TO DO
Copy out all lines from the entries below in which "pvDomChar" occurs.

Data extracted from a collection
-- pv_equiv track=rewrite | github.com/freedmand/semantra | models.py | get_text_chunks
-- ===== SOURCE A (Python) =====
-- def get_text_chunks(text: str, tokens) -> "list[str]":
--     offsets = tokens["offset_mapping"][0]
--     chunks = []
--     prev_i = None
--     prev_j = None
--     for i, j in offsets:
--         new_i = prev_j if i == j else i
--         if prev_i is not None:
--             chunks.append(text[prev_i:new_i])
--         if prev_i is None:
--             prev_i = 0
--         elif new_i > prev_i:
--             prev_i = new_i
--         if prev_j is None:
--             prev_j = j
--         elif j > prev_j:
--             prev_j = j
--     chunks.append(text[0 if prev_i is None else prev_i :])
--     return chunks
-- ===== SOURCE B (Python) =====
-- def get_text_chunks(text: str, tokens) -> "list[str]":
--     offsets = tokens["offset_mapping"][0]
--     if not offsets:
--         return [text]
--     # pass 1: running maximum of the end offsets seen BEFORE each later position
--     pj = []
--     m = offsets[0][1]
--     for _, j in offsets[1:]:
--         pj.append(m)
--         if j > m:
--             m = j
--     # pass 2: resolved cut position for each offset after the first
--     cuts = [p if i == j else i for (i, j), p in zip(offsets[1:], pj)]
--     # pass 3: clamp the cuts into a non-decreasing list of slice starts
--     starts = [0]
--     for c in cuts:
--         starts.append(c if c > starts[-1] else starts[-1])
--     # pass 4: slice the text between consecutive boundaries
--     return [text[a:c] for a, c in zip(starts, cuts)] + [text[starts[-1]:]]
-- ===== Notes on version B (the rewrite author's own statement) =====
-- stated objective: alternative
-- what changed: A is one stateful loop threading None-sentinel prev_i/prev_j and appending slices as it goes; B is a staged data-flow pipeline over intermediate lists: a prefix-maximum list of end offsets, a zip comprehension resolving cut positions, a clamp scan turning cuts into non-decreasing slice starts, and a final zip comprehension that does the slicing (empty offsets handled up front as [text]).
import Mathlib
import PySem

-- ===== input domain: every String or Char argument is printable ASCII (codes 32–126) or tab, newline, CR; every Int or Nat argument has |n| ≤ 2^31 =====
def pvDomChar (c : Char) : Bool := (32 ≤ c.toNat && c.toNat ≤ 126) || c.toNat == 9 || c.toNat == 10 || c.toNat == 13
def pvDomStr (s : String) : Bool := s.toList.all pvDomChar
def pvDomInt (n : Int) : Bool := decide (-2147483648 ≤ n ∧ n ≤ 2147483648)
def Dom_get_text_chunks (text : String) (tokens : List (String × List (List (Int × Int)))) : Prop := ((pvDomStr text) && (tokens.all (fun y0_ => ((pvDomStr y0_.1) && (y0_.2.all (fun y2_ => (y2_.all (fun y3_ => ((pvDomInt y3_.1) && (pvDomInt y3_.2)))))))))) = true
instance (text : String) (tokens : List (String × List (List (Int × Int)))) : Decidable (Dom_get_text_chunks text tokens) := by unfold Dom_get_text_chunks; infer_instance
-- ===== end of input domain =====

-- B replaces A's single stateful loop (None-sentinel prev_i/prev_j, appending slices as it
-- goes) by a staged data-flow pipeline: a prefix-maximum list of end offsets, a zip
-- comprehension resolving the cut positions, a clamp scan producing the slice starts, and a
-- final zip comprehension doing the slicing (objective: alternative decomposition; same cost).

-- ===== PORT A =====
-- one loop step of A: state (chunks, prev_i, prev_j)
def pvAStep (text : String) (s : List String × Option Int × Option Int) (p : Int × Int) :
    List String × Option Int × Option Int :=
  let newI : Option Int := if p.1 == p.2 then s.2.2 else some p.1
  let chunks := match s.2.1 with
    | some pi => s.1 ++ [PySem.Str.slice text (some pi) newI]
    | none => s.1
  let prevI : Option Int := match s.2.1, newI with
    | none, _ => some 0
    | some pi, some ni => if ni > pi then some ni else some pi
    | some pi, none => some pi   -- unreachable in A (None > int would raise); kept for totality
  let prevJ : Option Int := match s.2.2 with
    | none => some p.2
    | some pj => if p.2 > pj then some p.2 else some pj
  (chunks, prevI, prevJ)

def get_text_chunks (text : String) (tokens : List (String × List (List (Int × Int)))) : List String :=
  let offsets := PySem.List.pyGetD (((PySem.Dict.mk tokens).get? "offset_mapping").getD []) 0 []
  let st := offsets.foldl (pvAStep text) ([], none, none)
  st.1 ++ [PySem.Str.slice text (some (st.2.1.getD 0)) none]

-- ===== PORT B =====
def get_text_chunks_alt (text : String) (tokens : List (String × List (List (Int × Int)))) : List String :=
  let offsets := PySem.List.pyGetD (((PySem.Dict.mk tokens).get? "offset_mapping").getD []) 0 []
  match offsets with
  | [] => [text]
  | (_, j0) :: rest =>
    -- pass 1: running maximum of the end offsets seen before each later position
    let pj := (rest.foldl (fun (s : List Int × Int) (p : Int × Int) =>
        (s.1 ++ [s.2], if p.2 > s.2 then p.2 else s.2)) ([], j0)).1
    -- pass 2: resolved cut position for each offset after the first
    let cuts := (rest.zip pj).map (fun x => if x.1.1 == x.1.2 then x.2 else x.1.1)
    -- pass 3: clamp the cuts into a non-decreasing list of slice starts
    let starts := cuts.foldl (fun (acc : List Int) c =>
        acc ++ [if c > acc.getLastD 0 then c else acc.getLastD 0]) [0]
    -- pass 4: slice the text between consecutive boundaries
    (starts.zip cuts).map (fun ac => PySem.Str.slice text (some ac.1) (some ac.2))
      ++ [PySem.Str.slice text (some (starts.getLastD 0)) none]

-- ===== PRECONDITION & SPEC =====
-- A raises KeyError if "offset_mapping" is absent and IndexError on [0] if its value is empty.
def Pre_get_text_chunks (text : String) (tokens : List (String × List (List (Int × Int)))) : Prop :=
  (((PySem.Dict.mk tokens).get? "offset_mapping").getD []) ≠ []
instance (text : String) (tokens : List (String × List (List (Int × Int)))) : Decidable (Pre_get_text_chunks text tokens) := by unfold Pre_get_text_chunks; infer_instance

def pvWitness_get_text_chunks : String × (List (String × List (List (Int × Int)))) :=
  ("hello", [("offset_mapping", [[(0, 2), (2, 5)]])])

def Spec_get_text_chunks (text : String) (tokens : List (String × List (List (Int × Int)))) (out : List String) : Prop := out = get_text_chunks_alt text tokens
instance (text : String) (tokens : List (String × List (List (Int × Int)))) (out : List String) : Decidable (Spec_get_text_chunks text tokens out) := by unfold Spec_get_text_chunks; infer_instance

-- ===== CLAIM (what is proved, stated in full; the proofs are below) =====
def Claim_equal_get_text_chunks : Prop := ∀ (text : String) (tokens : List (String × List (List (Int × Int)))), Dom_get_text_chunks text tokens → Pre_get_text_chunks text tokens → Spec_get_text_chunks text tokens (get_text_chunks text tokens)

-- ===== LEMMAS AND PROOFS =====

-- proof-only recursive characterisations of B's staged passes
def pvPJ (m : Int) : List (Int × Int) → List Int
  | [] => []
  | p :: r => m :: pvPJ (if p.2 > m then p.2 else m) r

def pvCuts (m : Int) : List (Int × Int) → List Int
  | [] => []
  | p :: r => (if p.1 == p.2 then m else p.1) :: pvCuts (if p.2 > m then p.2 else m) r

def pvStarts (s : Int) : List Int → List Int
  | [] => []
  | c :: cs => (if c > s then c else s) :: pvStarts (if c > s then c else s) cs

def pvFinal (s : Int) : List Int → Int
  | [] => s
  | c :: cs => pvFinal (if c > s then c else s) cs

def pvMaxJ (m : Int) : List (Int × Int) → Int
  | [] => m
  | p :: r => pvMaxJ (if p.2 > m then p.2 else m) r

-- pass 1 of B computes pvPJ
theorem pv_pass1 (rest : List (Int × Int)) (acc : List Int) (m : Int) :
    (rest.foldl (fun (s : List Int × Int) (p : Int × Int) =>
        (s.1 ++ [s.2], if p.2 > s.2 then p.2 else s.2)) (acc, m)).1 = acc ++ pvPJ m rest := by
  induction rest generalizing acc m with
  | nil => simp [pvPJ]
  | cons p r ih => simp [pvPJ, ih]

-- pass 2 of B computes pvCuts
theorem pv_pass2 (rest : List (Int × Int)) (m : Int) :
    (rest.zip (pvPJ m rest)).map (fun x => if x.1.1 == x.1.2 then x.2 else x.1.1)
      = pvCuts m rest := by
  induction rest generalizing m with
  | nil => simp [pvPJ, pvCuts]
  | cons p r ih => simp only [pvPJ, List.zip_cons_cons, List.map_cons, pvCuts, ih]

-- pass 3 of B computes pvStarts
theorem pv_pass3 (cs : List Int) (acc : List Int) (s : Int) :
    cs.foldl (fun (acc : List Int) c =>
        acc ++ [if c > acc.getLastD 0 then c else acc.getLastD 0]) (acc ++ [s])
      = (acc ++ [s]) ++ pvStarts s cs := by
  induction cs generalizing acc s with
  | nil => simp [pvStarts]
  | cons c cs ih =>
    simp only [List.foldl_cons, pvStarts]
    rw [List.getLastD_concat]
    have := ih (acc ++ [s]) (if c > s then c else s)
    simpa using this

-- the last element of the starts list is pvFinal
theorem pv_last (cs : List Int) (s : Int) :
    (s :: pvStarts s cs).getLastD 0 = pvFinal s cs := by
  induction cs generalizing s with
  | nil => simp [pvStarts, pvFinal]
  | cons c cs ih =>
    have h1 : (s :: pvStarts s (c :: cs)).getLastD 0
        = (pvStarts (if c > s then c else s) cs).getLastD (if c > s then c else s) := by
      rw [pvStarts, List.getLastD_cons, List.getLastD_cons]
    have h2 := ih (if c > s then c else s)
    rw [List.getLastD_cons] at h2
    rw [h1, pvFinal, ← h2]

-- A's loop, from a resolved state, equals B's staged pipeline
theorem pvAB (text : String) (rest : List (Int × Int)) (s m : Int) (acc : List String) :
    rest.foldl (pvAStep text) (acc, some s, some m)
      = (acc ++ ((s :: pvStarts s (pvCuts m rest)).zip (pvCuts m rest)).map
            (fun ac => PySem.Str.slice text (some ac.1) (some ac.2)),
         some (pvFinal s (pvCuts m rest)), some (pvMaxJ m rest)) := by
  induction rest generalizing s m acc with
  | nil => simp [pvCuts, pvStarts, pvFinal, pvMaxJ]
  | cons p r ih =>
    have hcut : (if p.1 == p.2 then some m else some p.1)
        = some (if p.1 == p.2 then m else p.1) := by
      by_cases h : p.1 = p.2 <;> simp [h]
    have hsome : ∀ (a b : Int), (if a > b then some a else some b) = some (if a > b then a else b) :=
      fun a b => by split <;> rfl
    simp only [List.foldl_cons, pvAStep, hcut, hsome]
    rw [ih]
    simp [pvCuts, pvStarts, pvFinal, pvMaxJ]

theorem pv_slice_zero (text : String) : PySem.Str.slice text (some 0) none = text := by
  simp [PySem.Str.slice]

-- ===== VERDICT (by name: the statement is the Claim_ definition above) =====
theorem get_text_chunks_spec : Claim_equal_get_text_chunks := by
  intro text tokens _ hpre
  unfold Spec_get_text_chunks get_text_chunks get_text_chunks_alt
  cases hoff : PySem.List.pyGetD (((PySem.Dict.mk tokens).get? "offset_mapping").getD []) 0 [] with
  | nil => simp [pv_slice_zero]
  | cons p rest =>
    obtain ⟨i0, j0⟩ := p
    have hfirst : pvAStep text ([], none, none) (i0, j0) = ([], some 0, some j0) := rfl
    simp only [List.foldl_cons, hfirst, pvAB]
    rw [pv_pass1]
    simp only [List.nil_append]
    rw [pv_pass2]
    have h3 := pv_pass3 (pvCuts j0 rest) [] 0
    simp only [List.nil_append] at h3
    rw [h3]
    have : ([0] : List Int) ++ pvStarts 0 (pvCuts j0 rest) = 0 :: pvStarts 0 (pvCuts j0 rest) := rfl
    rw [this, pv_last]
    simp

ANSWER TO THIS PROBLEM
def pvDomChar (c : Char) : Bool := (32 ≤ c.toNat && c.toNat ≤ 126) || c.toNat == 9 || c.toNat == 10 || c.toNat == 13
def pvDomStr (s : String) : Bool := s.toList.all pvDomChar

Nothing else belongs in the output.